As he spoke he was seized with one of the dreadful fits of coughing which shook his old frame. There is nothing more dreadful than to look on at one of those accés which threaten to shake the very life out of a worn and exhausted body, and to feel how utterly helpless we are, how incapable of doing anything to relieve or succor. Mary, though she was so placid and confident, so sure that all would be well, was greatly troubled by this attack. She had always been thought a good nurse, but for a good nurse in the uninstructed sense, there is nothing so difficult, nothing so dreadful as to do nothing. She hurried to put her arm under the pillows to raise up the sufferer, to support him in her arms, and was altogether cast down when her trusted doctor put his hand upon her shoulder and drew her away.

“But something must be done—his head must be raised—he must be supported——”

“My dear lady, he must be left alone—you only disturb him,” the doctor said.

She withdrew to a little distance and cast herself down in a chair, and covered her face, but it was not enough not to see, for she could still hear the spasm that shook his old frame. He must be left alone—you only disturb him—— What terrible words are those to say! Was it, she wondered in her confused brain, because of the delusion in his that she had abandoned him? How could he think she had abandoned him? His head must have gone wrong, to think of her short visit to the Marsdens as if it had been a desertion. And this little boy who had been a comfort to him——! Mary could not understand it. The heart which had been so light to come home, so sure that as soon as she was there to take care of him Frogmore would get well, began to sink: you only disturb him! Oh, was it possible that this was the sole issue of her nursing, she who had always been considered the best of nurses! Mary began to cry silently, under cover of the hands in which she had hidden her face, and despair stole into her heart. The sound of the coughing filled the room, persistently, going on and on. Now and then came a break and she thought it was over, but it only began again. And the doctor stood there, only looking on, doing nothing, and Rogers, who somehow stepped out of the shadow behind in anxious attendance too, was doing nothing. So many of them, with the command of everything that money could buy, and yet they could do nothing. The poorest tramp on the wayside could not have coughed more incessantly or with less help from anything that could be done for him than Lord Frogmore.

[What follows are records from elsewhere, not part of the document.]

-- pv_equiv track=rewrite | github.com/escofresco/cs22 | util/file_reader.py | next_alnum
-- ===== SOURCE A (Python) =====
-- from itertools import chain
--
-- def next_alnum(line):
--     """Read numeric strings from a comma-separated line.
--
--     Yields:
--         Next alphanumeric string in line
--     """
--     word = []
--
--     for char in chain(line, ','):
--
--         if char.isalnum():
--             word.append(char)
--
--         if char ==  ',':
--             yield ''.join(word)
--             word = []
-- ===== SOURCE B (Python) =====
-- def next_alnum(line):
--     """Read numeric strings from a comma-separated line.
--
--     Yields:
--         Next alphanumeric string in line
--     """
--     for segment in line.split(','):
--         yield ''.join(c for c in segment if c.isalnum())
-- ===== Notes on version B (the rewrite author's own statement) =====
-- stated objective: idiomatic
-- what changed: B splits the line into comma-separated segments with str.split and filters each segment's alphanumeric characters, instead of A's single scan with a manual char accumulator and a chained comma sentinel.
import Mathlib
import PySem

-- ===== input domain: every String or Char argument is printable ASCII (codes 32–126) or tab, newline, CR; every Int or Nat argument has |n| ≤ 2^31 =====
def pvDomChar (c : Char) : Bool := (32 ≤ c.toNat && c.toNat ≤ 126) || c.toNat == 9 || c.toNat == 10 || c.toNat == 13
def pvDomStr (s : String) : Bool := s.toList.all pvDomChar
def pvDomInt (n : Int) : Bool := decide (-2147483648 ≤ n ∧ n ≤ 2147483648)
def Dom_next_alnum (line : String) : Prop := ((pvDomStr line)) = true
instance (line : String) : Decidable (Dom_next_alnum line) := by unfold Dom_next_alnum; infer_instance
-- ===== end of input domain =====

-- B: splits the line into comma-separated segments and filters each segment's alphanumeric chars, instead of A's
-- single scan with a manual char accumulator and a chained ',' sentinel (idiomatic decomposition).


-- ===== PORT A =====
-- the loop body: word.append on alnum, then yield+reset on ','
def pvStepA (st : List Char × List String) (c : Char) : List Char × List String :=
  let word := if PySem.Chars.isalnum c then st.1 ++ [c] else st.1
  if c = ',' then ([], st.2 ++ [String.ofList word]) else (word, st.2)

def next_alnum (line : String) : List String :=
  ((line.toList ++ [',']).foldl pvStepA ([], [])).2

-- ===== PORT B =====
def next_alnum_alt (line : String) : List String :=
  (PySem.Chars.splitOn line.toList ",".toList).map
    (fun seg => String.ofList (seg.filter PySem.Chars.isalnum))

-- ===== PRECONDITION & SPEC =====
def Spec_next_alnum (line : String) (out : List String) : Prop := out = next_alnum_alt line
instance (line : String) (out : List String) : Decidable (Spec_next_alnum line out) := by unfold Spec_next_alnum; infer_instance

-- ===== CLAIM (what is proved, stated in full; the proofs are below) =====
def Claim_equal_next_alnum : Prop := ∀ (line : String), Dom_next_alnum line → Spec_next_alnum line (next_alnum line)

-- ===== LEMMAS AND PROOFS =====

-- simple structural recursion equal to splitOn on the single-char separator [',']
def pvSplit1 : List Char → List (List Char)
  | [] => [[]]
  | c :: rest => if c = ',' then [] :: pvSplit1 rest else (pvSplit1 rest).modifyHead (c :: ·)

theorem pvSplit1_cons (cs : List Char) : ∃ s rest, pvSplit1 cs = s :: rest := by
  induction cs with
  | nil => exact ⟨[], [], rfl⟩
  | cons c rest ih =>
    obtain ⟨s, r, h⟩ := ih
    by_cases hc : c = ','
    · exact ⟨[], pvSplit1 rest, by simp [pvSplit1, hc]⟩
    · exact ⟨c :: s, r, by simp [pvSplit1, hc, h]⟩

theorem pvGo_eq (fuel : ℕ) : ∀ (l cur : List Char) (accr : List (List Char)),
    l.length < fuel →
    PySem.Chars.splitOn.go [','] fuel l cur accr
      = accr.reverse ++ (pvSplit1 l).modifyHead (cur.reverse ++ ·) := by
  induction fuel with
  | zero => intro l cur accr h; omega
  | succ f ih =>
    intro l cur accr h
    cases l with
    | nil =>
      simp [PySem.Chars.splitOn.go, pvSplit1]
    | cons c rest =>
      have hlen : rest.length < f := by
        simp only [List.length_cons] at h; omega
      simp only [PySem.Chars.splitOn.go, List.isPrefixOf, Bool.and_true]
      by_cases hc : c = ','
      · have hb : (',' == c) = true := by simp [hc]
        have hdrop : List.drop [','].length (c :: rest) = rest := by simp
        simp only [hb, if_true, hdrop]
        rw [ih rest [] (cur.reverse :: accr) hlen]
        obtain ⟨s, r, hs⟩ := pvSplit1_cons rest
        simp [pvSplit1, hc, hs]
      · have hb : (',' == c) = false := beq_eq_false_iff_ne.mpr (Ne.symm hc)
        simp only [hb, Bool.false_eq_true, if_false]
        rw [ih rest (c :: cur) accr hlen]
        obtain ⟨s, r, hs⟩ := pvSplit1_cons rest
        simp [pvSplit1, hc, hs]

theorem pvSplitOn_eq (l : List Char) : PySem.Chars.splitOn l [','] = pvSplit1 l := by
  unfold PySem.Chars.splitOn
  rw [pvGo_eq (l.length + 1) l [] [] (Nat.lt_succ_self _)]
  obtain ⟨s, r, hs⟩ := pvSplit1_cons l
  simp [hs]

theorem pvKey (cs : List Char) : ∀ (word : List Char) (out : List String),
    ((cs ++ [',']).foldl pvStepA (word, out)).2
      = out ++ (((pvSplit1 cs).map (·.filter PySem.Chars.isalnum)).modifyHead
          (word ++ ·)).map String.ofList := by
  induction cs with
  | nil =>
    intro word out
    have h : PySem.Chars.isalnum ',' = false := by decide
    simp [pvStepA, pvSplit1, h]
  | cons c rest ih =>
    intro word out
    obtain ⟨s, r, hs⟩ := pvSplit1_cons rest
    by_cases hc : c = ','
    · have h : PySem.Chars.isalnum ',' = false := by decide
      simp only [hc, List.cons_append, List.foldl_cons, pvStepA, h, Bool.false_eq_true,
        ite_false, if_pos]
      rw [ih [] (out ++ [String.ofList word])]
      simp [pvSplit1, hs]
    · by_cases ha : PySem.Chars.isalnum c = true
      · simp only [List.cons_append, List.foldl_cons, pvStepA, ha, if_pos, hc, ite_false]
        rw [ih (word ++ [c]) out]
        simp [pvSplit1, hc, hs, ha]
      · simp only [List.cons_append, List.foldl_cons, pvStepA, ha, Bool.false_eq_true,
          hc, ite_false]
        rw [ih word out]
        simp [pvSplit1, hc, hs, ha]

-- ===== VERDICT (by name: the statement is the Claim_ definition above) =====
theorem next_alnum_spec : Claim_equal_next_alnum := by
  intro line _
  unfold Spec_next_alnum next_alnum next_alnum_alt
  rw [pvKey]
  obtain ⟨s, r, h⟩ := pvSplit1_cons line.toList
  simp [pvSplitOn_eq, h, Function.comp]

After this the evening seemed to speed away in an incoherent troubled blank, as it does when illness is present absorbing every interest. It seemed to be ten o’clock, then midnight, before any one was aware that the day was ended; and yet every minute was so long. Mary sat a little apart, with a strange pained sensation of reluctance to subject herself again to that reproach—You disturb him—which rankled in her mind, and vaguely, dimly, saw many things pass which she did not understand. The little boy, for instance, was brought in and flung himself upon Frogmore’s bedside, the old lord turning his worn face to him, stroking the little pale cheeks with his trembling withered hands, and kissing the child again and again. “Oh father,” the child said, “father!” and Frogmore murmured, “my little boy, my little man!” in his feeble voice, again and again. Mary sat bolt upright and looked on, with I cannot tell what wonder and wretchedness in her eyes. She was put away from her husband’s side, and this little thing had his tenderest words. Where had he come home from, that little boy? and by what strange chance had he thus become the sweetest and dearest thing to Frogmore? Sometime in the middle of that long feverish blank which was the night Dr. Marsden came to her and insisted she should go to bed. “He is a little quieter now, and there is nothing to be done. Nothing. Nothing that you or anyone can do. You promised to do whatever I told you when I said I would bring you home, Lady Frogmore.”

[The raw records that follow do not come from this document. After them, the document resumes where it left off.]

-- pv_equiv track=rewrite | github.com/HeisenbergHK/Snake-Game | A_star.py | get_best_direction
-- ===== SOURCE A (Python) =====
-- def flood_fill_reachable_area(grid, start_position, snake_body):
--     """
--     Calculate the number of reachable empty cells using Flood Fill.
--     """
--     rows, cols = len(grid), len(grid[0])
--     visited = set()
--
--     def dfs(r, c):
--         if (
--             r < 0
--             or r >= rows
--             or c < 0
--             or c >= cols
--             or (r, c) in snake_body
--             or (r, c) in visited
--             or grid[r][c] != 0
--         ):
--             return 0
--         visited.add((r, c))
--         count = 1
--         count += dfs(r + 1, c)
--         count += dfs(r - 1, c)
--         count += dfs(r, c + 1)
--         count += dfs(r, c - 1)
--         return count
--
--     return dfs(start_position[0], start_position[1])
--
-- def get_best_direction(board, snake, food):
--     """
--     Determine the best direction for the snake to move when no direct path exists.
--     """
--     head = snake[0]
--     possible_directions = [(-1, 0), (1, 0), (0, -1), (0, 1)]
--     max_reachable = -1
--     best_direction = None
--
--     for direction in possible_directions:
--         new_head = (head[0] + direction[0], head[1] + direction[1])
--
--         # Skip invalid moves
--         if (
--             new_head in snake
--             or not (0 <= new_head[0] < len(board))
--             or not (0 <= new_head[1] < len(board[0]))
--         ):
--             continue
--
--         # Temporarily update the board and snake
--         temp_snake = snake.copy()
--         temp_snake.insert(0, new_head)
--         temp_snake.pop()  # Remove tail
--
--         # Calculate reachable area
--         temp_board = [[cell for cell in row] for row in board]
--         reachable = flood_fill_reachable_area(temp_board, new_head, set(temp_snake))
--
--         # Select the direction with the largest reachable area
--         if reachable > max_reachable:
--             max_reachable = reachable
--             best_direction = direction
--
--     return best_direction
-- ===== SOURCE B (Python) =====
-- def flood_fill_reachable_area(grid, start_position, snake_body):
--     """Count reachable empty cells with an explicit-stack flood fill (no recursion)."""
--     rows, cols = len(grid), len(grid[0])
--     visited = set()
--     count = 0
--     stack = [start_position]
--     while stack:
--         r, c = stack.pop()
--         if (
--             r < 0
--             or r >= rows
--             or c < 0
--             or c >= cols
--             or (r, c) in snake_body
--             or (r, c) in visited
--             or grid[r][c] != 0
--         ):
--             continue
--         visited.add((r, c))
--         count += 1
--         stack.extend([(r, c - 1), (r, c + 1), (r - 1, c), (r + 1, c)])
--     return count
--
--
-- def get_best_direction(board, snake, food):
--     head = snake[0]
--     max_reachable = -1
--     best_direction = None
--     for direction in [(-1, 0), (1, 0), (0, -1), (0, 1)]:
--         new_head = (head[0] + direction[0], head[1] + direction[1])
--         if (
--             new_head in snake
--             or not (0 <= new_head[0] < len(board))
--             or not (0 <= new_head[1] < len(board[0]))
--         ):
--             continue
--         body = set([new_head] + snake[:-1])
--         reachable = flood_fill_reachable_area(board, new_head, body)
--         if reachable > max_reachable:
--             max_reachable = reachable
--             best_direction = direction
--     return best_direction
-- ===== Notes on version B (the rewrite author's own statement) =====
-- stated objective: faster
-- what changed: flood_fill_reachable_area is rewritten from recursive DFS (closure mutating a visited set) to an iterative explicit-stack flood fill with the same guards, and get_best_direction drops the per-direction deep copy of the board and builds the temporary snake body as [new_head]+snake[:-1]; the four-direction scan is unchanged.
import Mathlib
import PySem

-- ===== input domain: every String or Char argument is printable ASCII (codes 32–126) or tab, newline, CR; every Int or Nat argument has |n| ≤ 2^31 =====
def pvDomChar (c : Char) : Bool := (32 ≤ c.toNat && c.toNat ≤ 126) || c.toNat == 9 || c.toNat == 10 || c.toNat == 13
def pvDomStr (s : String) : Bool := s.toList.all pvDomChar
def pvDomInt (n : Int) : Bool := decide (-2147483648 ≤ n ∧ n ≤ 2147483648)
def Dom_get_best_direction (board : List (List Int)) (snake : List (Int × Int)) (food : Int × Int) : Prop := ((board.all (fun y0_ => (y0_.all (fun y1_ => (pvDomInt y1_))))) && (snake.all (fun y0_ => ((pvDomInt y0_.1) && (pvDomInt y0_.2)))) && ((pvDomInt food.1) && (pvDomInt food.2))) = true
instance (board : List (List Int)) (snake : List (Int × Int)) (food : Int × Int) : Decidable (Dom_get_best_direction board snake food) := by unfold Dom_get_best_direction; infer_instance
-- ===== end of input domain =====

-- B replaces A's recursive flood fill by an explicit-stack flood fill (same guards, same
-- pop order as A's call order) and drops A's per-direction deep copy of the board; the
-- direction scan is unchanged. Objective: faster (measured).

-- ===== PORT A =====
-- A's dfs, with the mutated 'visited' set threaded through and the local count returned.
-- fuel only makes the recursion structural: rows*cols+1 is more than the recursion ever
-- consumes (each nested call below the root marks a fresh in-grid cell), so the 0-fuel
-- branch returns exactly what a leaf call returns.
def pvDfs (grid : List (List Int)) (rows cols : Nat) (body : PySem.Set (Int × Int)) :
    Nat → Int × Int → List (Int × Int) → List (Int × Int) × Int
  | 0, _, visited => (visited, 0)
  | fuel + 1, (r, c), visited =>
    if r < 0 ∨ (rows : Int) ≤ r ∨ c < 0 ∨ (cols : Int) ≤ c ∨ (r, c) ∈ body ∨ (r, c) ∈ visited
        ∨ (grid.getD r.toNat []).getD c.toNat 0 ≠ 0 then
      (visited, 0)
    else
      -- visited.add((r,c)): (r,c) is fresh here, so a cons is the exact set-add
      let d1 := pvDfs grid rows cols body fuel (r + 1, c) ((r, c) :: visited)
      let d2 := pvDfs grid rows cols body fuel (r - 1, c) d1.1
      let d3 := pvDfs grid rows cols body fuel (r, c + 1) d2.1
      let d4 := pvDfs grid rows cols body fuel (r, c - 1) d3.1
      (d4.1, 1 + d1.2 + d2.2 + d3.2 + d4.2)

-- len(grid[0]) would raise on an empty grid, but get_best_direction only calls this with a
-- non-empty board (the bounds check precedes the call); headD [] matches that reachable case.
def flood_fill_reachable_area (grid : List (List Int)) (start_position : Int × Int)
    (snake_body : PySem.Set (Int × Int)) : Int :=
  (pvDfs grid grid.length (grid.headD []).length snake_body
    (grid.length * (grid.headD []).length + 1) start_position []).2

def get_best_direction (board : List (List Int)) (snake : List (Int × Int)) (food : Int × Int) :
    Option (Int × Int) :=
  let head := snake.headD (0, 0)   -- snake[0]: Pre_ excludes the empty snake
  let res := ([(-1, 0), (1, 0), (0, -1), (0, 1)] : List (Int × Int)).foldl
    (fun (st : Int × Option (Int × Int)) direction =>
      let new_head := (head.1 + direction.1, head.2 + direction.2)
      -- board[0] in Python is short-circuited away when new_head[0] is out of bounds
      -- (so board = [] never reads it); headD [] has length 0 there, matching the skip.
      if new_head ∈ snake ∨ ¬(0 ≤ new_head.1 ∧ new_head.1 < (board.length : Int))
          ∨ ¬(0 ≤ new_head.2 ∧ new_head.2 < (((board.headD []).length : Nat) : Int)) then
        st
      else
        let temp_snake := (new_head :: snake).dropLast
        let temp_board := board.map (fun row => row.map (fun cell => cell))
        let reachable := flood_fill_reachable_area temp_board new_head (PySem.Set.ofList temp_snake)
        if st.1 < reachable then (reachable, some direction) else st)
    ((-1 : Int), none)
  res.2

-- ===== PORT B =====
def pvAllCoords (rows cols : Nat) : List (Int × Int) :=
  (List.range rows).flatMap (fun i => (List.range cols).map (fun j => ((i : Int), (j : Int))))

-- number of in-grid cells not yet visited (termination measure of the stack loop)
def pvUnvis (rows cols : Nat) (v : List (Int × Int)) : Nat :=
  (pvAllCoords rows cols).countP (fun q => decide (q ∉ v))

theorem pvMem_allCoords (rows cols : Nat) (r c : Int) (h1 : 0 ≤ r) (h2 : r < (rows : Int))
    (h3 : 0 ≤ c) (h4 : c < (cols : Int)) : (r, c) ∈ pvAllCoords rows cols := by
  simp only [pvAllCoords, List.mem_flatMap, List.mem_map, Prod.mk.injEq, bind_pure_comp,
    List.map_eq_map, List.mem_range]
  exact ⟨r, ⟨r.toNat, by omega, by omega⟩, c, ⟨c.toNat, by omega, by omega⟩, rfl, rfl⟩

theorem pvCountP_cons_lt (l : List (Int × Int)) (p : Int × Int) (v : List (Int × Int))
    (hl : p ∈ l) (hv : p ∉ v) :
    l.countP (fun q => decide (q ∉ p :: v)) < l.countP (fun q => decide (q ∉ v)) := by
  induction l with
  | nil => cases hl
  | cons a t ih =>
    simp only [List.countP_cons]
    have hmono : t.countP (fun q => decide (q ∉ p :: v)) ≤ t.countP (fun q => decide (q ∉ v)) := by
      apply List.countP_mono_left
      intro x _ hx
      simp only [decide_eq_true_eq, List.mem_cons, not_or] at hx ⊢
      exact hx.2
    by_cases hap : a = p
    · subst hap
      have h1 : (decide (a ∉ a :: v)) = false := by simp
      have h2 : (decide (a ∉ v)) = true := by simpa using hv
      rw [h1, h2]
      simp only [Bool.false_eq_true, if_false, if_true]
      omega
    · rcases List.mem_cons.1 hl with h | h
      · exact absurd h.symm hap
      · have hih := ih h
        have h3 : (decide (a ∉ p :: v)) = (decide (a ∉ v)) := by
          simp only [List.mem_cons, not_or]
          by_cases hav : a ∈ v <;> simp [hav, hap]
        rw [h3]
        split_ifs <;> omega

-- B's while-loop over the explicit stack (top of stack = head of the list; Python pops
-- from the end, extend [(r,c-1),(r,c+1),(r-1,c),(r+1,c)] makes (r+1,c) the next pop)
def pvFloodLoop (grid : List (List Int)) (rows cols : Nat) (body : PySem.Set (Int × Int)) :
    List (Int × Int) → List (Int × Int) → Int → Int
  | [], _, count => count
  | (r, c) :: stack, visited, count =>
    if h : r < 0 ∨ (rows : Int) ≤ r ∨ c < 0 ∨ (cols : Int) ≤ c ∨ (r, c) ∈ body ∨ (r, c) ∈ visited
        ∨ (grid.getD r.toNat []).getD c.toNat 0 ≠ 0 then
      pvFloodLoop grid rows cols body stack visited count
    else
      pvFloodLoop grid rows cols body
        ((r + 1, c) :: (r - 1, c) :: (r, c + 1) :: (r, c - 1) :: stack)
        ((r, c) :: visited) (count + 1)
  termination_by stack visited _ => stack.length + 4 * pvUnvis rows cols visited
  decreasing_by
  · simp only [List.length_cons]; omega
  · push_neg at h
    obtain ⟨g1, g2, g3, g4, _, g6, _⟩ := h
    have hlt := pvCountP_cons_lt (pvAllCoords rows cols) (r, c) visited
      (pvMem_allCoords rows cols r c g1 g2 g3 g4) g6
    simp only [List.length_cons]
    have : pvUnvis rows cols ((r, c) :: visited) < pvUnvis rows cols visited := hlt
    omega

def flood_fill_reachable_area_alt (grid : List (List Int)) (start_position : Int × Int)
    (snake_body : PySem.Set (Int × Int)) : Int :=
  pvFloodLoop grid grid.length (grid.headD []).length snake_body [start_position] [] 0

Mary made no answer to this voice which came to her in the long silence, and which she was not very sure was anything but a voice in a dream. She looked up into the face of her doctor with a dumb obstinacy which he did not attempt to overcome. For her only answer she crept back to the bedside and took her place again there, and watched and watched till a cold blue stole through the closed curtains and every crevice, and the candles and lamp seemed to grow sick and pale, and it was day again. Frogmore’s face looked grey like the daylight when that pitiless, all pervading light came in; but his eyes turned to her with wistful affection, and he put out his old, withered, aged hand. And then the light faded away.

When Lord Frogmore died his wife behaved like a woman whose sanity was completely restored. The mad doctor, who had proved himself both wise and kind in his unexpected attendance at this deathbed, watched her with the most anxious care, but with great relief. She understood the blow that had fallen upon her, and her grief was great and natural, but self-controlled. She burst forth into no ravings, nor did she show any want of comprehension. She allowed herself to be taken away when all was over, and yielded to the directions of her physician with the old gentle docility. After an hour or two of quiet weeping she fell asleep with her hand in her sister’s hand—a gentle woman stricken with deep loss, but very patient, giving no trouble, just what Mary would have been in other circumstances. Agnes Hill sat by her for hours, feeling as if in a sanctuary, while she listened to her sister’s calm breathing and saw the soft tears steal from under her eyelids—a sanctuary of peaceful sorrow, of patience, not rebellious, not excessive, least of all mad. Agnes sat and cried with an ache in her breast which Mary did not know. The boy! What was to happen to the boy? When Mary woke again, when she came out again into ordinary life, and if the amendment continued and her sanity was recognized, could it be that she would still ignore the boy?

CHAPTER XXVI.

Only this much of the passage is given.